Collected data entries:
________________________________________
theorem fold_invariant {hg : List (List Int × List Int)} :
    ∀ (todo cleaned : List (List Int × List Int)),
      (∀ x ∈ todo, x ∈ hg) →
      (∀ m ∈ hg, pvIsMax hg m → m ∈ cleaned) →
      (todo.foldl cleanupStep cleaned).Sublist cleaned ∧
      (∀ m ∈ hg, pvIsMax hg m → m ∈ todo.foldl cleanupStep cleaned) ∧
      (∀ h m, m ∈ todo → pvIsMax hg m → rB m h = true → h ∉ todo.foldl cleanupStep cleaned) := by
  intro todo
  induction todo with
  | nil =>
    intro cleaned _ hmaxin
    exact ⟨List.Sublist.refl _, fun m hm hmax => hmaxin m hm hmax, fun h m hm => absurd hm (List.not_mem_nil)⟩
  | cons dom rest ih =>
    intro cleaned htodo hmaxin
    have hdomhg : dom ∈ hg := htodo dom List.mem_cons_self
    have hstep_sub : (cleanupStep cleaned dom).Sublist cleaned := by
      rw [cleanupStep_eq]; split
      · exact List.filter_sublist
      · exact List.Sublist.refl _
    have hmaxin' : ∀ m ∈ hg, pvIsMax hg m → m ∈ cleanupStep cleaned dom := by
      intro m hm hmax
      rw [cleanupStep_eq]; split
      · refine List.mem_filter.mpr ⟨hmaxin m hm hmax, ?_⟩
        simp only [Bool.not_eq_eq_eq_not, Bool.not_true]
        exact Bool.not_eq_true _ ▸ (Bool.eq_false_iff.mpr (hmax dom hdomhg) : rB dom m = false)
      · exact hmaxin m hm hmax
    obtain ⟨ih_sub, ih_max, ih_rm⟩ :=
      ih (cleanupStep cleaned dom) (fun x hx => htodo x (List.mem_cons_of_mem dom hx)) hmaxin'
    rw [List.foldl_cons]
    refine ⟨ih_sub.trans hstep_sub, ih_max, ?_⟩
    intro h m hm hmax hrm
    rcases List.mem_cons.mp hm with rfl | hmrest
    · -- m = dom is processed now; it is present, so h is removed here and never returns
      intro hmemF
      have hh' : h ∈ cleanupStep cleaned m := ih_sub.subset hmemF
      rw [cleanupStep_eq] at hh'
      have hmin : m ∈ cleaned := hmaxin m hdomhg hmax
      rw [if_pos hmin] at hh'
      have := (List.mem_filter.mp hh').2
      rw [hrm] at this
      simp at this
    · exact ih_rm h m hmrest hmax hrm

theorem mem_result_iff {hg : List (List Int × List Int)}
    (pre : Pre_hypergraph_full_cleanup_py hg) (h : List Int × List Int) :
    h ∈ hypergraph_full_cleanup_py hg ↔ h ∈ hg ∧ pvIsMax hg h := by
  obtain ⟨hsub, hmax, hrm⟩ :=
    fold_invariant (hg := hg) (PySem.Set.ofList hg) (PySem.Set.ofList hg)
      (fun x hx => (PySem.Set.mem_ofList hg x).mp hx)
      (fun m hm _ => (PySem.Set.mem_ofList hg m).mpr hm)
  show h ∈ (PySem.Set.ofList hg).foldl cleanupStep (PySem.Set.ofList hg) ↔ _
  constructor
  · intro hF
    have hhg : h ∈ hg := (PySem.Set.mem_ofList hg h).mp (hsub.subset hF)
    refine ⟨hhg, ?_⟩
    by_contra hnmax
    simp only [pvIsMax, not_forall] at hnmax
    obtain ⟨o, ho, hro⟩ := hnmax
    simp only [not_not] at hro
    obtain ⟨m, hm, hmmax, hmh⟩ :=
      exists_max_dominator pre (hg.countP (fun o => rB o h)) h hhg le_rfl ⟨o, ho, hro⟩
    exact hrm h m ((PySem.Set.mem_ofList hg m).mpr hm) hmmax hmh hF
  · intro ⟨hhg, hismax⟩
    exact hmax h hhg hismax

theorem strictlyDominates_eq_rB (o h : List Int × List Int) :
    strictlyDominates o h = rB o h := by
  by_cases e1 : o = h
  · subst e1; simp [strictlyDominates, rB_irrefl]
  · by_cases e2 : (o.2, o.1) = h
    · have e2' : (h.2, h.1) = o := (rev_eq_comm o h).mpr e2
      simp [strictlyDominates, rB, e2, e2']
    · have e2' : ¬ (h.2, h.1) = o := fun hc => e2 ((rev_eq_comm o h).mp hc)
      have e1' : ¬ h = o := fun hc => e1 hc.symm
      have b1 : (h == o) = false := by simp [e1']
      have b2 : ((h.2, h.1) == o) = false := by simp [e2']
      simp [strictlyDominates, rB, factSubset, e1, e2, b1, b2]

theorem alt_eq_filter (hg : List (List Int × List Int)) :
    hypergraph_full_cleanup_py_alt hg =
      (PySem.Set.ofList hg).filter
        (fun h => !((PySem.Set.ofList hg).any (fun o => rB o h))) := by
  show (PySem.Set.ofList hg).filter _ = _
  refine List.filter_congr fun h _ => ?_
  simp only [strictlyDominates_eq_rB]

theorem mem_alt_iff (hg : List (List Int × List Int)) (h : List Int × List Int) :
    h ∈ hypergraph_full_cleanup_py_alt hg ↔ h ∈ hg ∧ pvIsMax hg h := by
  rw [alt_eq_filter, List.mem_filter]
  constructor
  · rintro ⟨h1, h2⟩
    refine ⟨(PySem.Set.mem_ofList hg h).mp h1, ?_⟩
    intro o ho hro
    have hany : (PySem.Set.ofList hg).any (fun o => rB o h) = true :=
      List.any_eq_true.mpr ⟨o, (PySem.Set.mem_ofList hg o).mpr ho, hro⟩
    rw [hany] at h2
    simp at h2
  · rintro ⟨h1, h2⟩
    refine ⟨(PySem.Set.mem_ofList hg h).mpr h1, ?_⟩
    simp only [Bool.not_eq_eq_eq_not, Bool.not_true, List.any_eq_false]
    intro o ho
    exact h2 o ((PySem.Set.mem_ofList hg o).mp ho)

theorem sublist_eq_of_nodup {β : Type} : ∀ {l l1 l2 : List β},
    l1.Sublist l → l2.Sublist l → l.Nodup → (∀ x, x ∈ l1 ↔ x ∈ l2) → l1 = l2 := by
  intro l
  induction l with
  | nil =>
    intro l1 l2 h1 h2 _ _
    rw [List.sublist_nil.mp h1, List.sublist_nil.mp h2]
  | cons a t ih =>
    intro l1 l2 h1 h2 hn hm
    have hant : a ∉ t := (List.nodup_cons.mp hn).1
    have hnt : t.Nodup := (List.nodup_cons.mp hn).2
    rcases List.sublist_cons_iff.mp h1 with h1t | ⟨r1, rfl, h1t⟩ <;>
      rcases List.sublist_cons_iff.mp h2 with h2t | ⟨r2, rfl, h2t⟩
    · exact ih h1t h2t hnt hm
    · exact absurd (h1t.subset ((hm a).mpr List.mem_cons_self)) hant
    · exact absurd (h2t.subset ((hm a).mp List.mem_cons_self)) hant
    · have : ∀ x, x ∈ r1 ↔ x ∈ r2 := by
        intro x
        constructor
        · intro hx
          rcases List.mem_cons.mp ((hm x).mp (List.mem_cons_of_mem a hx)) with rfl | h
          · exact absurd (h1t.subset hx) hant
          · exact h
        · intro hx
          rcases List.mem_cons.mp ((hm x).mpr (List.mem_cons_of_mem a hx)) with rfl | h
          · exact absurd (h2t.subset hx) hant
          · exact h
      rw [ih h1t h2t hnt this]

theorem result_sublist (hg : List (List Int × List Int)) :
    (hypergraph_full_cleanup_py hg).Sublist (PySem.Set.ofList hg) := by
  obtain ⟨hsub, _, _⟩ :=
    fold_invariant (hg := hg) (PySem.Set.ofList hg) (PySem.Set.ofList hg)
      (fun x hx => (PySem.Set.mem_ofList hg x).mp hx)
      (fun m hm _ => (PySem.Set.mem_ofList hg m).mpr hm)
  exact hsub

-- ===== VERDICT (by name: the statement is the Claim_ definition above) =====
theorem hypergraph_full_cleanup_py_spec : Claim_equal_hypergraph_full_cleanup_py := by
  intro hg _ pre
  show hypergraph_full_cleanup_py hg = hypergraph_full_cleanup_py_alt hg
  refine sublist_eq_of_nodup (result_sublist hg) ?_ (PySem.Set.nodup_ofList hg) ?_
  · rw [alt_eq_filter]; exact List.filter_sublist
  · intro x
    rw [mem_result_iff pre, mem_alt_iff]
________________________________________
» **What you are asked to do**:
Where in the records does the string "hmin" appear? Copy every line that has it.

» **Solution below**:
      have hmin : m ∈ cleaned := hmaxin m hdomhg hmax
      rw [if_pos hmin] at hh'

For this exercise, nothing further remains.